Sejarah Bukan Hak Istimewa Kekuasaan
"Sejarah adalah ingatan kolektif suatu bangsa. Menghapusnya sama dengan membunuh masa depan." — George Santayana
Oleh Karnita
Pendahuluan: Mengapresiasi Suara Jernih untuk Sejarah
Tulisan opini "Urus Saja Rakyat, Tak Perlu Cawe-cawe Penulisan Sejarah Nasional" karya Jannus Th. Siahaan, sosiolog dari UNPAD, yang dimuat Kompas.com pada 18 Juni 2025, patut diapresiasi. Dalam situasi ketika sejarah mudah digiring ke dalam kepentingan politik, tulisannya hadir sebagai suara yang jernih dan tegas.
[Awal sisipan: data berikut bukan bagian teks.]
-- pv_equiv track=rewrite | github.com/jokh0108/study-algorithm | practice/baekjoon/baekjoon-1759.py | solution
-- ===== SOURCE A (Python) =====
-- from itertools import combinations
--
-- MIN_VOWEL_NUMBER = 1
--
-- MIN_CONSONANATS_NUMBER = 2
--
-- def solution(L, chars):
--     passwords = []
--     for combination in combinations(chars, L):
--         vowels = [char for char in combination if char in {"a", "e", "i", "o", "u"}]
--         consonants = [
--             char for char in combination if char not in {"a", "e", "i", "o", "u"}
--         ]
--         if len(vowels) < MIN_VOWEL_NUMBER:
--             continue
--         if len(consonants) < MIN_CONSONANATS_NUMBER:
--             continue
--         passwords.append("".join(sorted(vowels + consonants)))
--     return sorted(passwords)
-- ===== SOURCE B (Python) =====
-- MIN_VOWEL_NUMBER = 1
--
-- MIN_CONSONANATS_NUMBER = 2
--
-- def solution(L, chars):
--     vowels = {"a", "e", "i", "o", "u"}
--     sorted_chars = sorted(chars)
--     result = []
--
--     def backtrack(start, current, n_vowels, n_consonants):
--         if len(current) == L:
--             if n_vowels >= MIN_VOWEL_NUMBER and n_consonants >= MIN_CONSONANATS_NUMBER:
--                 result.append("".join(current))
--             return
--         for i in range(start, len(sorted_chars)):
--             ch = sorted_chars[i]
--             current.append(ch)
--             if ch in vowels:
--                 backtrack(i + 1, current, n_vowels + 1, n_consonants)
--             else:
--                 backtrack(i + 1, current, n_vowels, n_consonants + 1)
--             current.pop()
--
--     backtrack(0, [], 0, 0)
--     return sorted(result)
-- ===== Notes on version B (the rewrite author's own statement) =====
-- stated objective: alternative
-- what changed: B sorts chars once and enumerates combinations by recursive backtracking over the sorted list with threaded vowel/consonant counters, so each password is emitted already internally sorted and the per-combination sorted() call disappears.
import Mathlib
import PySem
Topik ini penting karena sejarah menyangkut identitas dan masa depan bangsa. Ketika sejarah dibelokkan, kita kehilangan arah. Artikel ini mencoba memberi ulasan tambahan atas gagasan Jannus Siahaan, dengan sudut pandang pelengkap, namun tetap sejiwa: menempatkan sejarah di tangan rakyat, bukan penguasa.
1. Sejarah Harus Multi-Suara, Bukan Satu Narasi
Siahaan mengkritik wacana sejarah versi tunggal. Kritik ini sangat tepat. Dalam masyarakat majemuk, sejarah tidak bisa diseragamkan—ia harus mencerminkan banyak suara, termasuk yang getir dan tak nyaman.
Narasi tunggal mengancam lenyapnya kisah para korban dan kelompok yang terpinggirkan. Misalnya, penghapusan fakta pemerkosaan massal 1998 justru memperpanjang luka para penyintas dan mempersempit ruang refleksi bangsa.
Solusinya adalah mendorong sejarah partisipatif. Negara sebaiknya menjadi fasilitator data, bukan pemilik tafsir. Semua pihak—korban, akademisi, dan masyarakat sipil—harus duduk setara dalam merangkai narasi bersama.
2. Akademisi Jangan Jadi Corong Kekuasaan
Tulisan ini juga menekankan pentingnya menjaga independensi kampus. Tekanan politik terhadap akademisi bisa terjadi secara halus, misalnya lewat pembatasan tema riset, dana, atau pengaruh kurikulum.